Several highly influential Icelandic books are attributed to Snorri Sturluson, a wealthy landowner, chieftain, lawspeaker, and writer who lived from 1178 to 1241. It is now generally agreed that he composed the Prose Edda, Heimskringla, and Egil’s Saga (one of the first and best works in the saga genre). The Edda is an encyclopedia of Norse myths. Heimskringla tells of the lives, feats, and shortcomings of Norwegian kings. Sagas were long, detailed narratives tracing several generations of a family. Egil’s Saga follows that formula, but concentrates primarily on the career of the eponymous berserker and trickster, who was equally noted for his clever verse.
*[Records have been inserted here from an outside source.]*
-- pv_equiv track=rewrite | github.com/carlalozu/serinv-utils | flops/scpobasi_flops.py | scpobasi_flops
-- ===== SOURCE A (Python) =====
-- def scpobasi_flops(n_diagonals, n_offdiags, arrowhead_blocksize):
--
--
--     FLOPS = 0
--     counts = {
--         'triangular_solve_nb3': 0,
--         'vector_scaling_ns': 0,
--         'vector_scaling_nb': 0,
--         'element_scaling': 0,
--         'div': 0,
--         'dot_product_ns': 0,
--         'dot_product_nb': 0,
--         'matrix_vector_nsns': 0,
--         'matrix_vector_nsnb': 0,
--         'matrix_vector_nbnb': 0,
--         'DGEMM_nb3': 0,
--     }
--
--     # Arrowhead inversion first
--     counts['div'] += 1
--     FLOPS += 1
--
--     # X_{ndb+1, ndb+1}
--     counts['DGEMM_nb3'] += 1
--     FLOPS += 2 * arrowhead_blocksize**3
--
--     # X_{ndb+1,ndb}
--     counts['matrix_vector_nbnb'] += 1
--     FLOPS += 2 * arrowhead_blocksize * arrowhead_blocksize
--     counts['vector_scaling_nb'] += 1
--     FLOPS += arrowhead_blocksize
--
--     # X_{ndb,ndb}
--     counts['dot_product_nb'] += 1
--     FLOPS += 2 * arrowhead_blocksize
--     counts['element_scaling'] += 1
--     FLOPS += 1
--
--     # Rest of the matrix
--     for i in range(2, n_diagonals+1):
--
--         # Adjust for the size of the block E, under the diagonal
--         tail = min(i - 1, n_offdiags)
--
--         # Inverse of the L diagonal value i, L_{i, i}^{-1}
--         counts['div'] += 1
--         FLOPS += 1
--
--         # --- Off-diagonal slice part ---
--         # X_{i+1, i} = (-X_{i+1, i+1} L_{i+1, i} -
--         #              X_{ndb+1, i+1}^{T} L_{ndb+1, i}) L_{i, i}^{-1}
--         counts['matrix_vector_nsns'] += 1
--         FLOPS += 2 * tail**2
--         counts['matrix_vector_nsnb'] += 1
--         FLOPS += 2 * tail * arrowhead_blocksize
--         counts['vector_scaling_ns'] += 1
--         FLOPS += tail
--
--         # --- Arrowhead part ---
--         # X_{ndb+1, i} = (- X_{ndb+1, i+1} L_{i+1, i} -
--         #                X_{ndb+1, ndb+1} L_{ndb+1, i}) L_{i, i}^{-1}
--         counts['matrix_vector_nsnb'] += 1
--         FLOPS += 2 * tail * arrowhead_blocksize
--         counts['matrix_vector_nbnb'] += 1
--         FLOPS += 2 * arrowhead_blocksize**2
--         counts['vector_scaling_nb'] += 1
--         FLOPS += arrowhead_blocksize
--
--         # --- Diagonal value part ---
--         # X_{i, i} = (L_{i, i}^{-T} - X_{i+1, i}^{T} L_{i+1, i} -
--         #            X_{ndb+1, i}.conj().T L_{ndb+1, i}) L_{i, i}^{-1}
--         counts['dot_product_ns'] += 1
--         FLOPS += 2 * tail
--         counts['dot_product_nb'] += 1
--         FLOPS += 2 * arrowhead_blocksize
--         counts['element_scaling'] += 1
--         FLOPS += 1
--
--     return FLOPS
-- ===== SOURCE B (Python) =====
-- def scpobasi_flops(n_diagonals, n_offdiags, arrowhead_blocksize):
--     # Closed form: base cost + per-iteration constant + series sums of min(t, n_offdiags)
--     b = arrowhead_blocksize
--     k = n_offdiags
--     m = max(0, n_diagonals - 1)          # number of loop iterations in A
--     # s1 = sum_{t=1}^{m} min(t, k),  s2 = sum_{t=1}^{m} min(t, k)^2
--     if k <= 0:
--         s1, s2 = m * k, m * k * k
--     elif k >= m:
--         s1 = m * (m + 1) // 2
--         s2 = m * (m + 1) * (2 * m + 1) // 6
--     else:
--         s1 = k * (k + 1) // 2 + (m - k) * k
--         s2 = k * (k + 1) * (2 * k + 1) // 6 + (m - k) * k * k
--     return (2 * b**3 + 2 * b**2 + 3 * b + 2
--             + m * (2 * b * b + 3 * b + 2)
--             + 2 * s2 + (4 * b + 3) * s1)
-- ===== Notes on version B (the rewrite author's own statement) =====
-- stated objective: faster
-- what changed: Replaced A's O(n_diagonals) accumulation loop (with a bookkeeping counts dict) by a closed-form formula: base cost plus per-iteration constant times the iteration count plus Gauss/square-pyramid series sums of min(t, n_offdiags), split at the point where the min saturates.
import Mathlib
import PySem

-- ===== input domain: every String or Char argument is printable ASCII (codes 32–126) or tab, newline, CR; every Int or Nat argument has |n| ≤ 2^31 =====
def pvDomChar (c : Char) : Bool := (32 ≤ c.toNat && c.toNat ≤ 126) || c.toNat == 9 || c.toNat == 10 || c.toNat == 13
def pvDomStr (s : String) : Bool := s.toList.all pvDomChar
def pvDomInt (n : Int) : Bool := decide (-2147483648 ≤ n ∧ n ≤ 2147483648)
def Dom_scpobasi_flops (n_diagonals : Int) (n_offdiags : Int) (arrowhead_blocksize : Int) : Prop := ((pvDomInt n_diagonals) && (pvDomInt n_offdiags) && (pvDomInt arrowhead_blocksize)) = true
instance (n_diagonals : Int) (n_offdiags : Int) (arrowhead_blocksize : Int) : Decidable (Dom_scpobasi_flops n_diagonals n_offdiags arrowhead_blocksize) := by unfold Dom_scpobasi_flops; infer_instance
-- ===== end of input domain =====

-- B replaces A's O(n_diagonals) loop with a closed-form sum (Gauss/pyramid series split at min(i-1, n_offdiags)); objective: faster.

-- ===== PORT A =====
-- loop body of A's `for i in range(2, n_diagonals+1)` (state = (FLOPS, counts))
def scpobasiStep (n_offdiags : Int) (arrowhead_blocksize : Int)
    (st : Int × PySem.Dict String Int) (i : Int) : Int × PySem.Dict String Int :=
  let FLOPS := st.1
  let counts := st.2
  let tail := min (i - 1) n_offdiags
  let counts := counts.modify "div" 0 (· + 1)
  let FLOPS := FLOPS + 1
  let counts := counts.modify "matrix_vector_nsns" 0 (· + 1)
  let FLOPS := FLOPS + 2 * tail ^ 2
  let counts := counts.modify "matrix_vector_nsnb" 0 (· + 1)
  let FLOPS := FLOPS + 2 * tail * arrowhead_blocksize
  let counts := counts.modify "vector_scaling_ns" 0 (· + 1)
  let FLOPS := FLOPS + tail
  let counts := counts.modify "matrix_vector_nsnb" 0 (· + 1)
  let FLOPS := FLOPS + 2 * tail * arrowhead_blocksize
  let counts := counts.modify "matrix_vector_nbnb" 0 (· + 1)
  let FLOPS := FLOPS + 2 * arrowhead_blocksize ^ 2
  let counts := counts.modify "vector_scaling_nb" 0 (· + 1)
  let FLOPS := FLOPS + arrowhead_blocksize
  let counts := counts.modify "dot_product_ns" 0 (· + 1)
  let FLOPS := FLOPS + 2 * tail
  let counts := counts.modify "dot_product_nb" 0 (· + 1)
  let FLOPS := FLOPS + 2 * arrowhead_blocksize
  let counts := counts.modify "element_scaling" 0 (· + 1)
  let FLOPS := FLOPS + 1
  (FLOPS, counts)

def scpobasi_flops (n_diagonals : Int) (n_offdiags : Int) (arrowhead_blocksize : Int) : Int :=
  let FLOPS : Int := 0
  let counts : PySem.Dict String Int := PySem.Dict.ofList
    [("triangular_solve_nb3", 0), ("vector_scaling_ns", 0), ("vector_scaling_nb", 0),
     ("element_scaling", 0), ("div", 0), ("dot_product_ns", 0), ("dot_product_nb", 0),
     ("matrix_vector_nsns", 0), ("matrix_vector_nsnb", 0), ("matrix_vector_nbnb", 0),
     ("DGEMM_nb3", 0)]
  -- Arrowhead inversion first
  let counts := counts.modify "div" 0 (· + 1)
  let FLOPS := FLOPS + 1
  let counts := counts.modify "DGEMM_nb3" 0 (· + 1)
  let FLOPS := FLOPS + 2 * arrowhead_blocksize ^ 3
  let counts := counts.modify "matrix_vector_nbnb" 0 (· + 1)
  let FLOPS := FLOPS + 2 * arrowhead_blocksize * arrowhead_blocksize
  let counts := counts.modify "vector_scaling_nb" 0 (· + 1)
  let FLOPS := FLOPS + arrowhead_blocksize
  let counts := counts.modify "dot_product_nb" 0 (· + 1)
  let FLOPS := FLOPS + 2 * arrowhead_blocksize
  let counts := counts.modify "element_scaling" 0 (· + 1)
  let FLOPS := FLOPS + 1
  -- Rest of the matrix
  let st := (PySem.List.pyRange 2 (n_diagonals + 1) 1).foldl
    (scpobasiStep n_offdiags arrowhead_blocksize) (FLOPS, counts)
  st.1

-- ===== PORT B =====
def scpobasi_flops_alt (n_diagonals : Int) (n_offdiags : Int) (arrowhead_blocksize : Int) : Int :=
  let b := arrowhead_blocksize
  let k := n_offdiags
  let m := max 0 (n_diagonals - 1)
  let s : Int × Int :=
    if k ≤ 0 then (m * k, m * k * k)
    else if m ≤ k then
      (PySem.Int.floordiv (m * (m + 1)) 2,
       PySem.Int.floordiv (m * (m + 1) * (2 * m + 1)) 6)
    else
      (PySem.Int.floordiv (k * (k + 1)) 2 + (m - k) * k,
       PySem.Int.floordiv (k * (k + 1) * (2 * k + 1)) 6 + (m - k) * k * k)
  2 * b ^ 3 + 2 * b ^ 2 + 3 * b + 2 + m * (2 * b * b + 3 * b + 2) + 2 * s.2 + (4 * b + 3) * s.1

-- ===== PRECONDITION & SPEC =====
def Spec_scpobasi_flops (n_diagonals : Int) (n_offdiags : Int) (arrowhead_blocksize : Int) (out : Int) : Prop := out = scpobasi_flops_alt n_diagonals n_offdiags arrowhead_blocksize
instance (n_diagonals : Int) (n_offdiags : Int) (arrowhead_blocksize : Int) (out : Int) : Decidable (Spec_scpobasi_flops n_diagonals n_offdiags arrowhead_blocksize out) := by unfold Spec_scpobasi_flops; infer_instance

-- ===== CLAIM (what is proved, stated in full; the proofs are below) =====
def Claim_equal_scpobasi_flops : Prop := ∀ (n_diagonals : Int) (n_offdiags : Int) (arrowhead_blocksize : Int), Dom_scpobasi_flops n_diagonals n_offdiags arrowhead_blocksize → Spec_scpobasi_flops n_diagonals n_offdiags arrowhead_blocksize (scpobasi_flops n_diagonals n_offdiags arrowhead_blocksize)

-- ===== LEMMAS AND PROOFS =====

-- total FLOPS added by one iteration of A's loop at index i
def scpobasiCost (k b i : Int) : Int :=
  2 * (min (i - 1) k) ^ 2 + 4 * (min (i - 1) k) * b + 3 * (min (i - 1) k) + 2 * b * b + 3 * b + 2

lemma scpobasiStep_fst (k b : Int) (st : Int × PySem.Dict String Int) (i : Int) :
    (scpobasiStep k b st i).1 = st.1 + scpobasiCost k b i := by
  simp only [scpobasiStep, scpobasiCost]
  ring

lemma scpobasi_fold_fst (k b : Int) (l : List Int) (st : Int × PySem.Dict String Int) :
    (l.foldl (scpobasiStep k b) st).1 = st.1 + (l.map (scpobasiCost k b)).sum := by
  induction l generalizing st with
  | nil => simp
  | cons i t ih => simp [List.foldl_cons, ih, scpobasiStep_fst]; ring

-- Σ_{i=2}^{m+1} cost(i), recursively
def scpobasiSumCost (k b : Int) : Nat → Int
  | 0 => 0
  | m + 1 => scpobasiSumCost k b m + scpobasiCost k b ((m : Int) + 2)

lemma scpobasi_range_sum (k b : Int) (m : Nat) :
    ((PySem.List.pyRange 2 ((m : Int) + 2) 1).map (scpobasiCost k b)).sum = scpobasiSumCost k b m := by
  induction m with
  | zero =>
      rw [show ((0 : Nat) : Int) + 2 = 2 by norm_num, PySem.List.pyRange_one_eq_nil (by omega)]
      simp [scpobasiSumCost]
  | succ m ih =>
      rw [show ((m + 1 : Nat) : Int) + 2 = ((m : Int) + 2) + 1 by push_cast; ring,
          PySem.List.pyRange_one_succ_right (by omega)]
      simp [scpobasiSumCost, ih]

-- Σ_{t=1}^{m} min(t,k) and Σ_{t=1}^{m} min(t,k)^2
def sMin (k : Int) : Nat → Int
  | 0 => 0
  | m + 1 => sMin k m + min ((m : Int) + 1) k

def sMinSq (k : Int) : Nat → Int
  | 0 => 0
  | m + 1 => sMinSq k m + (min ((m : Int) + 1) k) * (min ((m : Int) + 1) k)

lemma scpobasiSumCost_eq (k b : Int) (m : Nat) :
    scpobasiSumCost k b m = (m : Int) * (2 * b * b + 3 * b + 2) + (4 * b + 3) * sMin k m + 2 * sMinSq k m := by
  induction m with
  | zero => simp [scpobasiSumCost, sMin, sMinSq]
  | succ m ih =>
      have h : ((m : Int) + 2) - 1 = (m : Int) + 1 := by ring
      simp only [scpobasiSumCost, sMin, sMinSq, scpobasiCost, ih, h]
      push_cast
      ring

lemma sMin_closed (k : Int) (m : Nat) :
    2 * sMin k m = if k ≤ 0 then 2 * (m : Int) * k
      else if (m : Int) ≤ k then (m : Int) * ((m : Int) + 1)
      else k * (k + 1) + 2 * ((m : Int) - k) * k := by
  induction m with
  | zero =>
      simp only [sMin, Nat.cast_zero, mul_zero, zero_mul, mul_comm]
      split_ifs with h1 h2 <;> first | (exfalso; omega) | ring
  | succ m ih =>
      simp only [sMin, Nat.cast_succ, mul_add]
      rw [ih]
      by_cases hk : k ≤ 0
      · rw [if_pos hk, if_pos hk, min_eq_right (by omega)]; ring
      · rw [if_neg hk, if_neg hk]
        by_cases h1 : (m : Int) + 1 ≤ k
        · rw [if_pos (by omega), if_pos h1, min_eq_left h1]; ring
        · rw [if_neg h1, min_eq_right (by omega)]
          by_cases h2 : (m : Int) ≤ k
          · rw [if_pos h2]
            have : k = (m : Int) := by omega
            subst this; ring
          · rw [if_neg h2]; ring

lemma sMinSq_closed (k : Int) (m : Nat) :
    6 * sMinSq k m = if k ≤ 0 then 6 * (m : Int) * k * k
      else if (m : Int) ≤ k then (m : Int) * ((m : Int) + 1) * (2 * (m : Int) + 1)
      else k * (k + 1) * (2 * k + 1) + 6 * ((m : Int) - k) * k * k := by
  induction m with
  | zero =>
      simp only [sMinSq, Nat.cast_zero, mul_zero, zero_mul]
      split_ifs with h1 h2 <;> first | (exfalso; omega) | ring
  | succ m ih =>
      simp only [sMinSq, Nat.cast_succ, mul_add]
      rw [ih]
      by_cases hk : k ≤ 0
      · rw [if_pos hk, if_pos hk, min_eq_right (by omega)]; ring
      · rw [if_neg hk, if_neg hk]
        by_cases h1 : (m : Int) + 1 ≤ k
        · rw [if_pos (by omega), if_pos h1, min_eq_left h1]; ring
        · rw [if_neg h1, min_eq_right (by omega)]
          by_cases h2 : (m : Int) ≤ k
          · rw [if_pos h2]
            have : k = (m : Int) := by omega
            subst this; ring
          · rw [if_neg h2]; ring

lemma floordiv_two_of_double (x y : Int) (h : x = 2 * y) : PySem.Int.floordiv x 2 = y := by
  subst h
  rw [PySem.Int.floordiv_eq_ediv_of_pos (by norm_num)]
  omega

lemma floordiv_six_of_six (x y : Int) (h : x = 6 * y) : PySem.Int.floordiv x 6 = y := by
  subst h
  rw [PySem.Int.floordiv_eq_ediv_of_pos (by norm_num)]
  omega

-- ===== VERDICT (by name: the statement is the Claim_ definition above) =====
theorem scpobasi_flops_spec : Claim_equal_scpobasi_flops := by
  intro n k b _
  unfold Spec_scpobasi_flops
  show scpobasi_flops n k b = scpobasi_flops_alt n k b
  set m : Nat := (n - 1).toNat with hm
  have hrange : n + 1 = (m : Int) + 2 ∨ n - 1 ≤ 0 := by omega
  have hA : scpobasi_flops n k b =
      2 * b ^ 3 + 2 * b ^ 2 + 3 * b + 2 +
        ((PySem.List.pyRange 2 (n + 1) 1).map (scpobasiCost k b)).sum := by
    simp only [scpobasi_flops, scpobasi_fold_fst]
    ring
  have hmax : max 0 (n - 1) = (m : Int) := by omega
  rcases hrange with h | h
  · -- n ≥ 1
    rw [hA, h, scpobasi_range_sum, scpobasiSumCost_eq]
    have h1 := sMin_closed k m
    have h2 := sMinSq_closed k m
    simp only [scpobasi_flops_alt, hmax]
    by_cases hk : k ≤ 0
    · rw [if_pos hk] at h1 h2 ⊢
      have e1 : sMin k m = (m : Int) * k := by linarith [h1]
      have e2 : sMinSq k m = (m : Int) * k * k := by
        nlinarith [h2]
      rw [e1, e2]; ring
    · rw [if_neg hk] at h1 h2 ⊢
      by_cases h3 : (m : Int) ≤ k
      · rw [if_pos h3] at h1 h2 ⊢
        rw [floordiv_two_of_double _ (sMin k m) h1.symm,
            floordiv_six_of_six _ (sMinSq k m) h2.symm]
        ring
      · rw [if_neg h3] at h1 h2 ⊢
        have e1 : PySem.Int.floordiv (k * (k + 1)) 2 = sMin k m - ((m : Int) - k) * k := by
          apply floordiv_two_of_double; linarith [h1]
        have e2 : PySem.Int.floordiv (k * (k + 1) * (2 * k + 1)) 6 =
            sMinSq k m - ((m : Int) - k) * k * k := by
          apply floordiv_six_of_six; nlinarith [h2]
        rw [e1, e2]; ring
  · -- n ≤ 1 : loop empty, m = 0
    have hm0 : m = 0 := by omega
    rw [hA, PySem.List.pyRange_one_eq_nil (by omega)]
    simp only [scpobasi_flops_alt, hmax, hm0, Nat.cast_zero, List.map_nil, List.sum_nil]
    by_cases hk : k ≤ 0
    · rw [if_pos hk]; ring
    · rw [if_neg hk, if_pos (by omega : (0:Int) ≤ k),
          show (0:Int) * (0 + 1) * (2 * 0 + 1) = 0 by ring, show (0:Int) * (0 + 1) = 0 by ring,
          floordiv_two_of_double 0 0 (by ring), floordiv_six_of_six 0 0 (by ring)]
      ring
All books on Norse mythology “derive” from Snorri’s writings (192, 236), which are typically the main source, and sometimes the only source, for the tales. Poems replete with cryptic hints and rune stones carved with ambiguous pictures and terse words cannot be adequately understood without reference to Snorri, whose works narrate events, explain circumstances, and flesh out the dramatis personae of sagas and myths. Our understanding of ancient Scandinavian beliefs and their fascinatingly “grim humor” (4) is indebted to him far more than to any other source. Brown retells selected stories from Norse folklore, ranging from Yggdrasil (the ash tree at the center of creation) to Ragnarok (the apocalyptic twilight of the gods). Did Snorri invent whole incidents for dramatic effect, she wonders, or merely embellish the details (125-127)? He is with good reason called the “Homer of the North” (4).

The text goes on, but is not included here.